“You’ll understand when you think on it long enough. Listen. You’ll see you’ve always known in your heart, because of who you are. You’ve always understood the forest. It is lifeanddeath! Both. You love it, long for it. And I’ve always allowed you that, never tried to take it away, because you were preparing yourself. The only lie we perpetuate is hope, because hope is the thing that lets the saints do what they must. By destroying the hope, you’ve destroyed the entire bargain. Everyone will suffer for it.”
“But Rhun is alive,” Mair says.
Aderyn sighs. “If only I believed you love him so much and everything else so little that you would sacrifice everything else for him.”
“Have you ever loved anything at all?”
“How can you ask me that?”
“Do you know what my father’s bones feel like?” She says it through clenched teeth, growling, desperate as a monster.
Her mother folds her hands before her. “I love you. I have only ever allowed you to be free, to do what you must for yourself and the town.”
“I don’t believe you. How could you let him be the saint if you loved him and knew? If I’d known I’d never have let Rhun run.”
“You’d have let some other boy do it?”
“I...” Mairwen shakes her head, stunned, furious, and even afraid. “I don’t know. No! It’s wrong to trick them. It’s always been wrong! Everyone should know the full truth and then if they still would be a saint, or still be willing to live the way we do, they should know the real price. What our bargain is truly built on. How dare you keep this secret!”
Whirling, Mairwen makes to go, but her mother grabs her arm.
“You’ve broken it now, yourself, and you will not be thanked for revealing the truth, Mairwen. People don’t want the truth.”
Mair jerks free and stares, horrified, at Aderyn. Her mother stares back, just as angry.
The moonlight shines all around, and Mairwen feels the forest tugging at her.
She says, “Mother, do you know what happened to the old god of the forest when the first Grace died?”
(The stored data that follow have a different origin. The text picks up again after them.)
-- B's slice test is the prefix test
theorem pv_slice_iff (s cL : List Char) (x : Nat) :
    PySem.List.slice s (some (x : Int)) (some ((x : Int) + (cL.length : Int))) = cL ↔
      cL <+: s.drop x := by
  rw [PySem.List.slice_natCast_add s x cL.length, List.prefix_iff_eq_take]
  exact ⟨fun h => h.symm, fun h => h.symm⟩

-- loopBN exits immediately when j = maxIter or the window passes the end
theorem pvLoopBN_exit (s cL dL : List Char) (maxIter m j : Int) (p : Nat)
    (h : j = maxIter ∨ s.length < p + cL.length ∨ cL.length = 0) :
    pvLoopBN s cL dL maxIter m j p = m := by
  rw [pvLoopBN, dif_neg]
  rintro ⟨h1, h2, h3⟩
  rcases h with h | h | h
  · exact h1 h
  · omega
  · omega

-- loopA exits when its head condition fails
theorem pvLoopA_exit (s cL dL : List Char) (maxIter : Int) (fuel : Nat) (m j start : Int)
    (h : ¬ (0 < m ∧ j ≠ maxIter ∧ start ≠ -1)) :
    pvLoopA s cL dL maxIter fuel m j start = m := by
  cases fuel with
  | zero => rfl
  | succ f => rw [pvLoopA]; rw [if_neg h]

-- one step of A's loop (definitional)
theorem pvLoopA_succ (s cL dL : List Char) (maxIter : Int) (fuel : Nat) (m j start : Int) :
    pvLoopA s cL dL maxIter (fuel + 1) m j start =
      if 0 < m ∧ j ≠ maxIter ∧ start ≠ -1 then
        if PySem.Chars.findFrom s cL (start + (cL.length : Int) - PySem.Int.mod start (cL.length : Int)) none ≠ -1 ∧
            PySem.Int.mod (PySem.Chars.findFrom s cL (start + (cL.length : Int) - PySem.Int.mod start (cL.length : Int)) none) (cL.length : Int) = 0 ∧
            (PySem.Chars.findFrom s cL (start + (cL.length : Int) - PySem.Int.mod start (cL.length : Int)) none) * PySem.Int.truncdiv (dL.length : Int) (cL.length : Int) + (dL.length : Int) ≤ (s.length : Int) then
          if dL = PySem.List.slice s
              (some ((PySem.Chars.findFrom s cL (start + (cL.length : Int) - PySem.Int.mod start (cL.length : Int)) none) * PySem.Int.truncdiv (dL.length : Int) (cL.length : Int)))
              (some ((PySem.Chars.findFrom s cL (start + (cL.length : Int) - PySem.Int.mod start (cL.length : Int)) none) * PySem.Int.truncdiv (dL.length : Int) (cL.length : Int) + (dL.length : Int))) then
            pvLoopA s cL dL maxIter fuel (m + 1) (j + 1)
              (PySem.Chars.findFrom s cL (start + (cL.length : Int) - PySem.Int.mod start (cL.length : Int)) none)
          else
            pvLoopA s cL dL maxIter fuel (m * (-1)) (j + 1)
              (PySem.Chars.findFrom s cL (start + (cL.length : Int) - PySem.Int.mod start (cL.length : Int)) none)
        else
          pvLoopA s cL dL maxIter fuel m j
            (PySem.Chars.findFrom s cL (start + (cL.length : Int) - PySem.Int.mod start (cL.length : Int)) none)
      else m := rfl

-- skipping k aligned non-matching positions
theorem pvLoopBN_skip (s cL dL : List Char) (maxIter m j : Int) (hw : 0 < cL.length)
    (k p : Nat) (h : ∀ i < k, ¬ pvOcc s cL dL (p + i * cL.length)) :
    pvLoopBN s cL dL maxIter m j p = pvLoopBN s cL dL maxIter m j (p + k * cL.length) := by
  induction k generalizing p with
  | zero => simp
  | succ k ih =>
    by_cases hj : j = maxIter
    · rw [pvLoopBN_exit s cL dL maxIter m j p (Or.inl hj),
        pvLoopBN_exit s cL dL maxIter m j _ (Or.inl hj)]
    by_cases hn : p + cL.length ≤ s.length
    · have h0 : ¬ pvOcc s cL dL p := by simpa using h 0 (by omega)
      rw [pvOcc] at h0
      rw [pvLoopBN, dif_pos ⟨hj, hn, hw⟩, if_neg h0]
      have hrest : ∀ i < k, ¬ pvOcc s cL dL (p + cL.length + i * cL.length) := by
        intro i hi
        have := h (i + 1) (by omega)
        have harith : p + (i + 1) * cL.length = p + cL.length + i * cL.length := by
          rw [Nat.add_mul, Nat.one_mul]; omega
        rwa [harith] at this
      rw [ih (p + cL.length) hrest]
      congr 1
      rw [Nat.add_mul, Nat.one_mul]; omega
    · rw [pvLoopBN_exit s cL dL maxIter m j p (Or.inr (Or.inl (by omega)))]
      have hk1 : cL.length ≤ (k + 1) * cL.length := Nat.le_mul_of_pos_left _ (by omega)
      rw [pvLoopBN_exit s cL dL maxIter m j _ (Or.inr (Or.inl (by omega)))]

-- advance B's scan between two aligned positions with no checked occurrence between
theorem pvLoopBN_advance (s cL dL : List Char) (maxIter m j : Int) (hw : 0 < cL.length)
    (a b : Nat) (ha : cL.length ∣ a) (hb : cL.length ∣ b) (hab : a ≤ b)
    (hno : ∀ x, a ≤ x → x < b → cL.length ∣ x → ¬ pvOcc s cL dL x) :
    pvLoopBN s cL dL maxIter m j a = pvLoopBN s cL dL maxIter m j b := by
  have hd : cL.length ∣ b - a := Nat.dvd_sub hb ha
  obtain ⟨k, hk⟩ := hd
  have hb2 : b = a + k * cL.length := by rw [Nat.mul_comm] at hk; omega
  rw [hb2]
  apply pvLoopBN_skip s cL dL maxIter m j hw
  intro i hi
  apply hno
  · omega
  · have : i * cL.length < k * cL.length := (Nat.mul_lt_mul_right hw).mpr hi
    omega
  · exact Nat.dvd_add ha ⟨i, Nat.mul_comm i cL.length⟩

-- when no occurrence exists at or beyond p, loopBN returns m
theorem pvLoopBN_none (s cL dL : List Char) (maxIter m j : Int) (hw : 0 < cL.length)
    (p : Nat) (h : ∀ r, p ≤ r → ¬ cL <+: s.drop r) :
    pvLoopBN s cL dL maxIter m j p = m := by
  have hstep : ∀ i < s.length + 1, ¬ pvOcc s cL dL (p + i * cL.length) := by
    intro i _ hocc
    exact h _ (by omega) ((pv_slice_iff s cL _).mp hocc.1)
  rw [pvLoopBN_skip s cL dL maxIter m j hw (s.length + 1) p hstep]
  apply pvLoopBN_exit
  right; left
  have : s.length + 1 ≤ (s.length + 1) * cL.length := Nat.le_mul_of_pos_right _ hw
  omega

-- the main simulation: A's find loop from state (m, j, start) equals B's aligned scan
theorem pv_bridge (s cL dL : List Char) (maxIter : Int) (hw : 0 < cL.length) :
    ∀ (fuel : Nat) (m j start : Int), 0 < m → start ≠ -1 →
      s.length + 1 ≤ fuel + PySem.List.clampIdx s.length
        (start + (cL.length : Int) - PySem.Int.mod start (cL.length : Int)) →
      pvLoopA s cL dL maxIter (fuel + 1) m j start =
        pvLoopBN s cL dL maxIter m j
          (pvAlign cL.length (PySem.List.clampIdx s.length
            (start + (cL.length : Int) - PySem.Int.mod start (cL.length : Int)))) := by
  intro fuel
  induction fuel with
  | zero =>
    intro m j start _ _ hf
    have := PySem.List.clampIdx_le s.length
      (start + (cL.length : Int) - PySem.Int.mod start (cL.length : Int))
    omega
  | succ f ih =>
    intro m j start hm hs hf
    set q := PySem.List.clampIdx s.length
      (start + (cL.length : Int) - PySem.Int.mod start (cL.length : Int)) with hqdef
    have hq : q ≤ s.length := hqdef ▸ PySem.List.clampIdx_le _ _
    by_cases hj : j = maxIter
    · rw [pvLoopA_exit s cL dL maxIter (f + 1 + 1) m j start (by tauto),
        pvLoopBN_exit s cL dL maxIter m j _ (Or.inl hj)]
    rw [pvLoopA_succ, if_pos ⟨hm, hj, hs⟩]
    rw [pv_findFrom_clamp s cL hw, ← hqdef]
    by_cases hfound : PySem.Chars.findFrom s cL ((q : Nat) : Int) none = -1
    · rw [if_neg (by rw [hfound]; tauto)]
      rw [hfound, pvLoopA_exit s cL dL maxIter (f + 1) m j (-1) (by tauto)]
      exact (pvLoopBN_none s cL dL maxIter m j hw (pvAlign cL.length q)
        (fun r' hr' => pv_no_occ s cL q hq hfound r'
          (le_trans (pvAlign_ge _ _) hr'))).symm
    obtain ⟨hge, hpre, hmin⟩ := PySem.Chars.findFrom_natCast_spec s cL q hq hfound
    set r := PySem.Chars.findFrom s cL ((q : Nat) : Int) none with hrdef
    have hr0 : (0 : Int) ≤ r := le_trans (by exact_mod_cast Int.natCast_nonneg q) hge
    have hrcast : ((r.toNat : Nat) : Int) = r := Int.toNat_of_nonneg hr0
    set rn := r.toNat with hrndef
    have hqrn : q ≤ rn := by omega
    have hprern : cL <+: s.drop rn := hpre
    have hfit : rn + cL.length ≤ s.length := pv_occ_le s cL rn hw hprern
    by_cases hcond : PySem.Int.mod r (cL.length : Int) = 0 ∧
        r * PySem.Int.truncdiv (dL.length : Int) (cL.length : Int) + (dL.length : Int) ≤ (s.length : Int)
    · -- A checks this occurrence
      have halign : cL.length ∣ rn := by
        have hdv := (PySem.Int.mod_eq_zero_iff_dvd r (cL.length : Int)).mp hcond.1
        rw [← hrcast] at hdv
        exact_mod_cast hdv
      rw [if_pos ⟨hfound, hcond.1, hcond.2⟩]
      have hBreach : pvLoopBN s cL dL maxIter m j (pvAlign cL.length q) =
          pvLoopBN s cL dL maxIter m j rn := by
        apply pvLoopBN_advance s cL dL maxIter m j hw _ _ (pvAlign_dvd _ _ hw) halign
          (pvAlign_le_of_dvd _ _ _ hw halign hqrn)
        intro x hx1 hx2 _ hocc
        exact hmin x (le_trans (pvAlign_ge _ _) hx1) hx2 ((pv_slice_iff s cL x).mp hocc.1)
      rw [hBreach]
      have hsliceB : PySem.List.slice s (some ((rn : Nat) : Int))
          (some (((rn : Nat) : Int) + (cL.length : Int))) = cL :=
        (pv_slice_iff s cL rn).mpr hprern
      have hrangeB : ((rn : Nat) : Int) * PySem.Int.truncdiv (dL.length : Int) (cL.length : Int)
          + (dL.length : Int) ≤ (s.length : Int) := by rw [hrcast]; exact hcond.2
      rw [pvLoopBN, dif_pos (And.intro hj (And.intro hfit hw)),
        if_pos (And.intro hsliceB hrangeB)]
      rw [← hrcast]
      by_cases himg : dL = PySem.List.slice s
          (some ((rn : Int) * PySem.Int.truncdiv (dL.length : Int) (cL.length : Int)))
          (some ((rn : Int) * PySem.Int.truncdiv (dL.length : Int) (cL.length : Int) + (dL.length : Int)))
      · rw [if_pos himg, if_pos himg]
        have hmodz : PySem.Int.mod ((rn : Int)) (cL.length : Int) = 0 := by
          rw [PySem.Int.mod_eq_zero_iff_dvd]; exact_mod_cast halign
        have hnp : (rn : Int) + (cL.length : Int) - PySem.Int.mod ((rn : Int)) (cL.length : Int)
            = (((rn + cL.length : Nat) : Nat) : Int) := by rw [hmodz]; push_cast; ring
        have hstep := ih (m + 1) (j + 1) ((rn : Nat) : Int) (by omega) (by omega) ?_
        · rw [hstep]
          congr 1
          rw [hnp, PySem.List.clampIdx_natCast]
          have hmin2 : min (rn + cL.length) s.length = rn + cL.length := by omega
          rw [hmin2, pvAlign_eq_of_dvd _ _ (Nat.dvd_add halign dvd_rfl)]
        · rw [hnp, PySem.List.clampIdx_natCast]
          have hmin2 : min (rn + cL.length) s.length = rn + cL.length := by omega
          rw [hmin2]; omega
      · rw [if_neg himg, if_neg himg]
        rw [pvLoopA_exit s cL dL maxIter (f + 1) (m * (-1)) (j + 1) _ (by
          intro hcon
          have := hcon.1
          omega)]
        omega
    · -- A skips this occurrence (unaligned, or image out of range)
      rw [if_neg (by
        intro hcon
        exact hcond ⟨hcon.2.1, hcon.2.2⟩)]
      rw [← hrcast]
      have hmodc : PySem.Int.mod ((rn : Int)) (cL.length : Int) = ((rn % cL.length : Nat) : Int) := by
        simp
      have hmlt : rn % cL.length < cL.length := Nat.mod_lt rn hw
      have hnp : (rn : Int) + (cL.length : Int) - PySem.Int.mod ((rn : Int)) (cL.length : Int)
          = ((rn + (cL.length - rn % cL.length) : Nat) : Int) := by
        rw [hmodc]; push_cast [le_of_lt hmlt]; ring
      have hPdvd : cL.length ∣ rn + (cL.length - rn % cL.length) := by
        have hPe : rn + (cL.length - rn % cL.length) = (rn - rn % cL.length) + cL.length := by
          have := Nat.mod_le rn cL.length; omega
        rw [hPe]
        exact Nat.dvd_add (Nat.dvd_sub_mod rn) dvd_rfl
      -- refute B's check at any aligned position between pvAlign q and the new scan start
      have hno : ∀ x, pvAlign cL.length q ≤ x → x < rn + (cL.length - rn % cL.length) →
          cL.length ∣ x → ¬ pvOcc s cL dL x := by
        intro x hx1 hx2 hdx hocc
        rcases lt_trichotomy x rn with hlt | heq | hgt
        · exact hmin x (le_trans (pvAlign_ge _ _) hx1) hlt ((pv_slice_iff s cL x).mp hocc.1)
        · apply hcond
          constructor
          · rw [← hrcast, PySem.Int.mod_eq_zero_iff_dvd]
            exact_mod_cast (heq ▸ hdx)
          · rw [← hrcast, ← heq]; exact hocc.2
        · have := pv_next_multiple cL.length rn x hw hdx hgt
          omega
      have hstep := ih m j ((rn : Nat) : Int) hm (by omega) ?_
      · rw [hstep]
        rw [hnp, PySem.List.clampIdx_natCast]
        by_cases hP : rn + (cL.length - rn % cL.length) ≤ s.length
        · have hminP : min (rn + (cL.length - rn % cL.length)) s.length
              = rn + (cL.length - rn % cL.length) := by omega
          rw [hminP, pvAlign_eq_of_dvd _ _ hPdvd]
          exact (pvLoopBN_advance s cL dL maxIter m j hw _ _ (pvAlign_dvd _ _ hw) hPdvd
            (pvAlign_le_of_dvd _ _ _ hw hPdvd (by omega)) hno).symm
        · have hminP : min (rn + (cL.length - rn % cL.length)) s.length = s.length := by omega
          rw [hminP]
          rw [pvLoopBN_exit s cL dL maxIter m j (pvAlign cL.length s.length)
            (Or.inr (Or.inl (by have := pvAlign_ge cL.length s.length; omega)))]
          have hstep2 : ∀ i < s.length + 1,
              ¬ pvOcc s cL dL (pvAlign cL.length q + i * cL.length) := by
            intro i _ hocc
            have hdx : cL.length ∣ pvAlign cL.length q + i * cL.length :=
              Nat.dvd_add (pvAlign_dvd _ _ hw) ⟨i, Nat.mul_comm i _⟩
            have hxfit : (pvAlign cL.length q + i * cL.length) + cL.length ≤ s.length :=
              pv_occ_le s cL _ hw ((pv_slice_iff s cL _).mp hocc.1)
            exact hno _ (by omega) (by omega) hdx hocc
          rw [pvLoopBN_skip s cL dL maxIter m j hw (s.length + 1) _ hstep2]
          rw [pvLoopBN_exit s cL dL maxIter m j _ (Or.inr (Or.inl (by
            have := Nat.le_mul_of_pos_right (s.length + 1) hw
            omega)))]
      · rw [hnp, PySem.List.clampIdx_natCast]
        have hle := min_le_right (rn + (cL.length - rn % cL.length)) s.length
        have hge2 : rn + 1 ≤ min (rn + (cL.length - rn % cL.length)) s.length := by
          have h5 := Nat.mod_le rn cL.length
          omega
        omega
Aderyn plucks the candle off the fence, leaving behind a cooling ring of wax. “You already know everything I know about the bargain, Mairwen. I’m going to stay with Hetty again tonight, but tomorrow I will take back my house.”
When Mairwen is alone in the darkness, pressed near the dozing sheep, she sinks to her knees and hugs her stomach, mouth open in a silent scream.
It hurts too much: her burning eyes, the sting of the charm at her wrist, the sharp pulse of her collarbone, and oh, her heart, her heart! Her toes press into the cold earth and she bows her head. All those ragged, short brambles of hair tickle her neck and ears, a reminder of how she’s changed, and she huddles there in the dark and silence. She snaps her jaw closed, grinding her teeth, lips back, shoulders hunched. There is such a blaze across her chest, stabbing with persistence.
Her skin splits, and she feels the birth of hooked thorns, flaring up from her bones.
Trickles of hot blood slip down her skin, running below the scarf and under the collar of her wool shirt to pool in a thin line along her breasts where her bodice presses tight.
•••
RHUN IS SURROUNDED BY SAYERS.They’ve overtaken an entire long table, with Baeddan in the middle, Arthur at his side, and Rhun at Arthur’s. Then the rest: cousins and uncles and aunts, gathered around and pressing near, sharing bowls and drinks. Brac, his most recently married cousin, shares a mug of beer with him. So encircled, Rhun almost manages to feel normal. The lying is over, and it’s peeled a few of the hardened layers away from his heart. Three Graces knows what he knows, and even though nothing’s been decided, the folk need time to accustom themselves to the revelations.
But he can’t quite relax into his great clan. He’s unsettled and keeps catching himself looking north, toward the forest. Like that’s where he belongs, not here with his family. The Bone Tree waits for him, reaching cold and white against the darkness.Saint, it whispers.
“I’m proud of you.” Rhun the Elder places a hand on his shoulder, as if sensing it’s better not to hug his son.
Rhun the Younger can’t respond. If he opens his mouth, the voice of the forest might spill out.
Elis, his little brother, carefully creeps up behind Baeddan, leaning on Arthur’s back so his short, tight curls flatten against Arthur’s borrowed shirt. Arthur shifts to make better room for Elis, but the boy won’t get closer to Baeddan.
“Elis,” Rhun says softly, and holds out a hand. His brother leaps at the chance, and climbs up onto the bench with Rhun. Half of Elis’s gangly nine-year-old body sprawls on Rhun’s lap. Grounding him here. So long as somebody sits on him, Rhun can’t get up and run back in.
It didn’t feel like this when the sun was up.
He looks to the moon in the east. It rose late, no longer quite full.
“Do you remember what you told me before the Slaughter Moon?” Elis whispers.